-- pv_equiv track=rewrite | github.com/sclchuck/MinecraftFTBQuestsTranslation | key2lang.py | _looks_like_number
-- ===== SOURCE A (Python) =====
-- def _looks_like_number(s: str) -> bool:
-- 	# 支持 1 1.2 1.2d 3b 4s 5l 6f
-- 	if not s:
-- 		return False
-- 	body = s[:-1] if s[-1] in "bBsSlLfFdD" else s
-- 	if body.startswith("-"):
-- 		body = body[1:]
-- 	if not body:
-- 		return False
-- 	dot_count = body.count(".")
-- 	if dot_count > 1:
-- 		return False
-- 	return all(ch.isdigit() or ch == "." for ch in body)
-- ===== SOURCE B (Python) =====
-- _SUFFIXES = "bBsSlLfFdD"
--
-- def _looks_like_number(s: str) -> bool:
--     # single left-to-right scan: optional '-', then a non-empty run of digits
--     # with at most one '.', then an optional type-suffix letter, then end.
--     n = len(s)
--     i = 1 if s.startswith("-") else 0
--     start = i
--     seen_dot = False
--     while i < n:
--         ch = s[i]
--         if ch.isdigit():
--             i += 1
--         elif ch == "." and not seen_dot:
--             seen_dot = True
--             i += 1
--         else:
--             break
--     if i == start:
--         return False
--     if i < n and s[i] in _SUFFIXES:
--         i += 1
--     return i == n
-- ===== Notes on version B (the rewrite author's own statement) =====
-- stated objective: alternative
-- what changed: Replaced A's slice-the-suffix / strip-the-sign / count-the-dots / all()-scan pipeline (four passes over the string) by a single left-to-right state-machine scan with an index and a seen_dot flag.
import Mathlib
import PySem

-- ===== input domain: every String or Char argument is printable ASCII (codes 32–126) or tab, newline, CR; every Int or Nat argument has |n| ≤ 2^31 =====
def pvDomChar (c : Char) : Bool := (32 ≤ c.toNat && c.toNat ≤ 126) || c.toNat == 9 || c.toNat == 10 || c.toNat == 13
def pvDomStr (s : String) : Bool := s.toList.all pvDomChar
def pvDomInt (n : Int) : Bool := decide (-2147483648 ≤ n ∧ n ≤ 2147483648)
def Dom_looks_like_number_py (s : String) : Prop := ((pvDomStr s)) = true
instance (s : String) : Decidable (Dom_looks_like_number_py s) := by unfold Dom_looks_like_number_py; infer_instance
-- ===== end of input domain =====

-- B replaces A's four-pass pipeline (suffix slice, sign strip, dot count, all() scan)
-- by a single left-to-right state-machine scan; same results, an alternative algorithm.


-- the literal "bBsSlLfFdD" both Pythons test membership in
def sufChars : List Char := "bBsSlLfFdD".toList

-- ===== PORT A =====
def looks_like_number_py (s : String) : Bool :=
  match s.toList with
  | [] => false                                       -- if not s: return False
  | c :: cs =>
    -- body = s[:-1] if s[-1] in "bBsSlLfFdD" else s
    let t := c :: cs
    let body := if PySem.Chars.isIn [t.getLast (by simp)] sufChars then t.dropLast else t
    -- if body.startswith("-"): body = body[1:]
    let body := if PySem.Chars.startswith body ['-'] then body.drop 1 else body
    if body.isEmpty then false                        -- if not body: return False
    else
      let dot_count := PySem.Chars.count body ['.']   -- body.count(".")
      if 1 < dot_count then false                     -- if dot_count > 1: return False
      else body.all (fun ch => PySem.Chars.isdigit ch || ch == '.')

-- ===== PORT B =====
def sufCharsB : List Char := "bBsSlLfFdD".toList   -- Source B's _SUFFIXES

-- the while loop of Source B: consume digits / a first '.', return (#consumed, rest)
def scanCore : List Char → Bool → Nat × List Char
  | [], _ => (0, [])
  | c :: cs, seen =>
    if PySem.Chars.isdigit c then
      let r := scanCore cs seen; (r.1 + 1, r.2)
    else if c == '.' && !seen then
      let r := scanCore cs true; (r.1 + 1, r.2)
    else (0, c :: cs)

def looks_like_number_py_alt (s : String) : Bool :=
  let t := s.toList
  -- i = 1 if s.startswith("-") else 0
  let r := if PySem.Chars.startswith t ['-'] then t.drop 1 else t
  let p := scanCore r false
  if p.1 = 0 then false                               -- if i == start: return False
  else
    match p.2 with                                    -- optional suffix, then i == n
    | [] => true
    | c :: cs => PySem.Chars.isIn [c] sufCharsB && cs.isEmpty

-- ===== PRECONDITION & SPEC =====
def Spec_looks_like_number_py (s : String) (out : Bool) : Prop := out = looks_like_number_py_alt s
instance (s : String) (out : Bool) : Decidable (Spec_looks_like_number_py s out) := by unfold Spec_looks_like_number_py; infer_instance

-- ===== CLAIM (what is proved, stated in full; the proofs are below) =====
def Claim_equal_looks_like_number_py : Prop := ∀ (s : String), Dom_looks_like_number_py s → Spec_looks_like_number_py s (looks_like_number_py s)

-- ===== LEMMAS AND PROOFS =====

-- Python ch.isdigit() or ch == "."
def goodCh (c : Char) : Bool := PySem.Chars.isdigit c || c == '.'

-- drop a trailing type-suffix letter
def stripSuf : List Char → List Char
  | [] => []
  | [c] => if PySem.Chars.isIn [c] sufChars then [] else [c]
  | c :: c' :: cs => c :: stripSuf (c' :: cs)

-- drop a leading '-'
def stripSign (l : List Char) : List Char :=
  match l with
  | c :: r => if c = '-' then r else l
  | [] => []

def numTail (l : List Char) (seen : Bool) : Bool :=
  decide (l.count '.' + (if seen then 1 else 0) ≤ 1) && l.all goodCh

def numBody (l : List Char) : Bool := !l.isEmpty && numTail l false

def sufEmpty : List Char → Bool
  | [] => true
  | [c] => PySem.Chars.isIn [c] sufChars
  | _ => false

theorem count_go_dot (fuel : Nat) (l : List Char) (acc : Nat) (h : l.length ≤ fuel) :
    PySem.Chars.count.go ['.'] fuel l acc = acc + l.count '.' := by
  induction fuel generalizing l acc with
  | zero =>
    cases l with
    | nil => simp [PySem.Chars.count.go]
    | cons c cs => simp at h
  | succ fuel ih =>
    cases l with
    | nil => simp [PySem.Chars.count.go]
    | cons c cs =>
      simp only [PySem.Chars.count.go]
      by_cases hc : c = '.'
      · subst hc
        have : (['.'] : List Char).isPrefixOf ('.' :: cs) = true := by
          simp [List.isPrefixOf]
        rw [if_pos this]
        simp only [List.length, List.drop]
        rw [ih cs (acc + 1) (by simpa using Nat.le_of_succ_le_succ h)]
        simp
        omega
      · have : (['.'] : List Char).isPrefixOf (c :: cs) = false := by
          simp [List.isPrefixOf]
          exact fun hh => absurd hh.symm hc
        rw [if_neg (by simp [this])]
        rw [ih cs acc (by simpa using Nat.le_of_succ_le_succ h)]
        simp [hc]

theorem count_dot (l : List Char) : PySem.Chars.count l ['.'] = l.count '.' := by
  simp only [PySem.Chars.count]
  rw [if_neg (by simp), count_go_dot l.length l 0 le_rfl]
  omega

theorem sufChars_eq : sufChars = ['b','B','s','S','l','L','f','F','d','D'] := by decide

theorem memSuf_digit (c : Char) (h : PySem.Chars.isdigit c = true) :
    PySem.Chars.isIn [c] sufChars = false := by
  cases hin : PySem.Chars.isIn [c] sufChars with
  | false => rfl
  | true =>
    exfalso
    have hinf := (PySem.Chars.isIn_iff_infix _ _).1 hin
    have hc : c ∈ sufChars := List.singleton_sublist.1 hinf.sublist
    rw [sufChars_eq] at hc
    simp only [List.mem_cons, List.not_mem_nil, or_false] at hc
    simp only [PySem.Chars.isdigit, Bool.and_eq_true, decide_eq_true_eq] at h
    rcases hc with rfl|rfl|rfl|rfl|rfl|rfl|rfl|rfl|rfl|rfl <;> revert h <;> decide

theorem digit_ne_dot (c : Char) (h : PySem.Chars.isdigit c = true) : c ≠ '.' := by
  intro hc; subst hc; revert h; decide

-- B's tail check (optional suffix then end) against the scanned rest
theorem sufCharsB_eq : sufCharsB = sufChars := rfl

theorem match_sufEmpty (l : List Char) :
    (match l with
     | [] => true
     | c :: cs => PySem.Chars.isIn [c] sufCharsB && cs.isEmpty) = sufEmpty l := by
  cases l with
  | nil => rfl
  | cons c cs => cases cs <;> simp [sufEmpty, sufCharsB_eq]

theorem scanCore_suffix (cs : List Char) (seen : Bool) :
    sufEmpty (scanCore cs seen).2 = numTail (stripSuf cs) seen := by
  induction cs generalizing seen with
  | nil => cases seen <;> simp [scanCore, sufEmpty, stripSuf, numTail]
  | cons c cs ih =>
    by_cases hd : PySem.Chars.isdigit c = true
    · rw [show scanCore (c :: cs) seen = (let r := scanCore cs seen; (r.1 + 1, r.2)) by
        simp [scanCore, hd]]
      simp only []
      rw [ih seen]
      cases cs with
      | nil =>
        simp [stripSuf, memSuf_digit c hd, numTail, goodCh, hd, digit_ne_dot c hd]
      | cons c' cs' =>
        simp [stripSuf, numTail, goodCh, hd, digit_ne_dot c hd]
    · by_cases hdot : c = '.' ∧ seen = false
      · obtain ⟨rfl, rfl⟩ := hdot
        rw [show scanCore ('.' :: cs) false = (let r := scanCore cs true; (r.1 + 1, r.2)) by
          simp [scanCore, hd]]
        simp only []
        rw [ih true]
        cases cs with
        | nil =>
          simp [stripSuf, numTail, goodCh,
                show PySem.Chars.isIn ['.'] sufChars = false by decide]
        | cons c' cs' =>
          simp [stripSuf, numTail, goodCh]
      · have hstop : scanCore (c :: cs) seen = (0, c :: cs) := by
          rcases Decidable.not_and_iff_not_or_not.1 hdot with h | h
          · simp [scanCore, hd, h]
          · have : seen = true := by revert h; cases seen <;> simp
            subst this; simp [scanCore, hd]
        rw [hstop]
        cases cs with
        | nil =>
          by_cases hin : PySem.Chars.isIn [c] sufChars = true
          · cases seen <;> simp [sufEmpty, hin, stripSuf, numTail]
          · simp only [Bool.not_eq_true] at hin
            simp only [sufEmpty, stripSuf, hin, Bool.false_eq_true, if_false]
            by_cases hc : c = '.'
            · subst hc
              have : seen = true := by
                rcases Decidable.not_and_iff_not_or_not.1 hdot with h | h
                · exact absurd rfl h
                · revert h; cases seen <;> simp
              subst this
              simp [numTail]
            · simp [numTail, goodCh, hd, hc]
        | cons c' cs' =>
          by_cases hc : c = '.'
          · subst hc
            have : seen = true := by
              rcases Decidable.not_and_iff_not_or_not.1 hdot with h | h
              · exact absurd rfl h
              · revert h; cases seen <;> simp
            subst this
            simp [sufEmpty, stripSuf, numTail]
          · simp [sufEmpty, stripSuf, numTail, goodCh, hd, hc]

-- B after the sign strip equals numBody of the suffix-stripped body
theorem alt_after (r : List Char) :
    (let p := scanCore r false
     if p.1 = 0 then false
     else
       match p.2 with
       | [] => true
       | c :: cs => PySem.Chars.isIn [c] sufCharsB && cs.isEmpty) =
    numBody (stripSuf r) := by
  cases r with
  | nil => simp [scanCore, numBody, stripSuf]
  | cons c cs =>
    by_cases hd : PySem.Chars.isdigit c = true
    · rw [show scanCore (c :: cs) false = (let r := scanCore cs false; (r.1 + 1, r.2)) by
        simp [scanCore, hd]]
      simp only [Nat.succ_ne_zero, reduceIte]
      rw [match_sufEmpty, scanCore_suffix cs false]
      cases cs with
      | nil =>
        simp [stripSuf, memSuf_digit c hd, numBody, numTail, goodCh, hd, digit_ne_dot c hd]
      | cons c' cs' =>
        simp [stripSuf, numBody, numTail, goodCh, hd, digit_ne_dot c hd]
    · by_cases hc : c = '.'
      · subst hc
        rw [show scanCore ('.' :: cs) false = (let r := scanCore cs true; (r.1 + 1, r.2)) by
          simp [scanCore, hd]]
        simp only [Nat.succ_ne_zero, reduceIte]
        rw [match_sufEmpty, scanCore_suffix cs true]
        cases cs with
        | nil =>
          simp [stripSuf, numBody, numTail, goodCh,
                show PySem.Chars.isIn ['.'] sufChars = false by decide]
        | cons c' cs' =>
          simp [stripSuf, numBody, numTail, goodCh]
      · have hstop : scanCore (c :: cs) false = (0, c :: cs) := by
          simp [scanCore, hd, hc]
        rw [hstop]
        simp only [reduceIte]
        cases cs with
        | nil =>
          by_cases hin : PySem.Chars.isIn [c] sufChars = true
          · simp [stripSuf, hin, numBody]
          · simp only [Bool.not_eq_true] at hin
            simp [stripSuf, hin, numBody, numTail, goodCh, hd, hc]
        | cons c' cs' =>
          simp [stripSuf, numBody, numTail, goodCh, hd, hc]

theorem startswith_sign (l : List Char) :
    (if PySem.Chars.startswith l ['-'] then l.drop 1 else l) = stripSign l := by
  cases l with
  | nil => simp [PySem.Chars.startswith, stripSign, List.isPrefixOf]
  | cons c cs =>
    by_cases hc : c = '-'
    · subst hc; simp [PySem.Chars.startswith, List.isPrefixOf, stripSign]
    · simp [PySem.Chars.startswith, List.isPrefixOf, stripSign, hc]
      intro h; exact absurd h.symm hc

theorem alt_eq (s : String) :
    looks_like_number_py_alt s = numBody (stripSuf (stripSign s.toList)) := by
  simp only [looks_like_number_py_alt, startswith_sign]
  exact alt_after (stripSign s.toList)

theorem stripSuf_eq (t : List Char) (h : t ≠ []) :
    (if PySem.Chars.isIn [t.getLast h] sufChars then t.dropLast else t) = stripSuf t := by
  induction t with
  | nil => exact absurd rfl h
  | cons c cs ih =>
    cases cs with
    | nil => simp [stripSuf, List.getLast]
    | cons c' cs' =>
      have hne : c' :: cs' ≠ [] := by simp
      rw [show (c :: c' :: cs').getLast (by simp) = (c' :: cs').getLast hne by
        simp [List.getLast]]
      rw [show (c :: c' :: cs').dropLast = c :: (c' :: cs').dropLast by simp]
      rw [show stripSuf (c :: c' :: cs') = c :: stripSuf (c' :: cs') from rfl]
      rw [← ih hne]
      by_cases hin : PySem.Chars.isIn [(c' :: cs').getLast hne] sufChars = true
      · simp [hin]
      · simp only [Bool.not_eq_true] at hin; simp [hin]

theorem a_eq (s : String) :
    looks_like_number_py s = numBody (stripSign (stripSuf s.toList)) := by
  unfold looks_like_number_py
  cases ht : s.toList with
  | nil => simp [stripSuf, stripSign, numBody]
  | cons c cs =>
    simp only []
    rw [stripSuf_eq (c :: cs) (by simp), startswith_sign]
    set b := stripSign (stripSuf (c :: cs)) with hb
    rw [count_dot]
    unfold numBody numTail
    cases hbe : b.isEmpty
    · simp only [Bool.false_eq_true, if_false, Bool.not_false, Bool.true_and]
      by_cases hlt : 1 < b.count '.'
      · simp [hlt]
      · simp only [hlt, if_false]
        simp only [show b.count '.' + 0 ≤ 1 by omega, decide_true, Bool.true_and]
        rfl
    · simp

-- ===== VERDICT (by name: the statement is the Claim_ definition above) =====
theorem looks_like_number_py_spec : Claim_equal_looks_like_number_py := by
  intro s _
  unfold Spec_looks_like_number_py
  rw [a_eq, alt_eq]
  have comm : ∀ l : List Char, stripSign (stripSuf l) = stripSuf (stripSign l) := by
    intro l
    cases l with
    | nil => rfl
    | cons c cs =>
      by_cases hc : c = '-'
      · subst hc
        cases cs with
        | nil => decide
        | cons c' cs' => simp [stripSuf, stripSign]
      · cases cs with
        | nil =>
          by_cases hin : PySem.Chars.isIn [c] sufChars = true
          · simp [stripSuf, hin, stripSign, hc]
          · simp only [Bool.not_eq_true] at hin
            simp [stripSuf, hin, stripSign, hc]
        | cons c' cs' => simp [stripSuf, stripSign, hc]
  rw [comm]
══════════
== YOUR INSTRUCTIONS ==
Copy out each line of the data above, exactly, if it lies between the line holding "-- body = s[:-1]" and the line holding "def Spec_looks_like_number_py (s", inclusive; copy no other line.

== RESPONSE AREA ==
    -- body = s[:-1] if s[-1] in "bBsSlLfFdD" else s
    let t := c :: cs
    let body := if PySem.Chars.isIn [t.getLast (by simp)] sufChars then t.dropLast else t
    -- if body.startswith("-"): body = body[1:]
    let body := if PySem.Chars.startswith body ['-'] then body.drop 1 else body
    if body.isEmpty then false                        -- if not body: return False
    else
      let dot_count := PySem.Chars.count body ['.']   -- body.count(".")
      if 1 < dot_count then false                     -- if dot_count > 1: return False
      else body.all (fun ch => PySem.Chars.isdigit ch || ch == '.')

-- ===== PORT B =====
def sufCharsB : List Char := "bBsSlLfFdD".toList   -- Source B's _SUFFIXES

-- the while loop of Source B: consume digits / a first '.', return (#consumed, rest)
def scanCore : List Char → Bool → Nat × List Char
  | [], _ => (0, [])
  | c :: cs, seen =>
    if PySem.Chars.isdigit c then
      let r := scanCore cs seen; (r.1 + 1, r.2)
    else if c == '.' && !seen then
      let r := scanCore cs true; (r.1 + 1, r.2)
    else (0, c :: cs)

def looks_like_number_py_alt (s : String) : Bool :=
  let t := s.toList
  -- i = 1 if s.startswith("-") else 0
  let r := if PySem.Chars.startswith t ['-'] then t.drop 1 else t
  let p := scanCore r false
  if p.1 = 0 then false                               -- if i == start: return False
  else
    match p.2 with                                    -- optional suffix, then i == n
    | [] => true
    | c :: cs => PySem.Chars.isIn [c] sufCharsB && cs.isEmpty

-- ===== PRECONDITION & SPEC =====
def Spec_looks_like_number_py (s : String) (out : Bool) : Prop := out = looks_like_number_py_alt s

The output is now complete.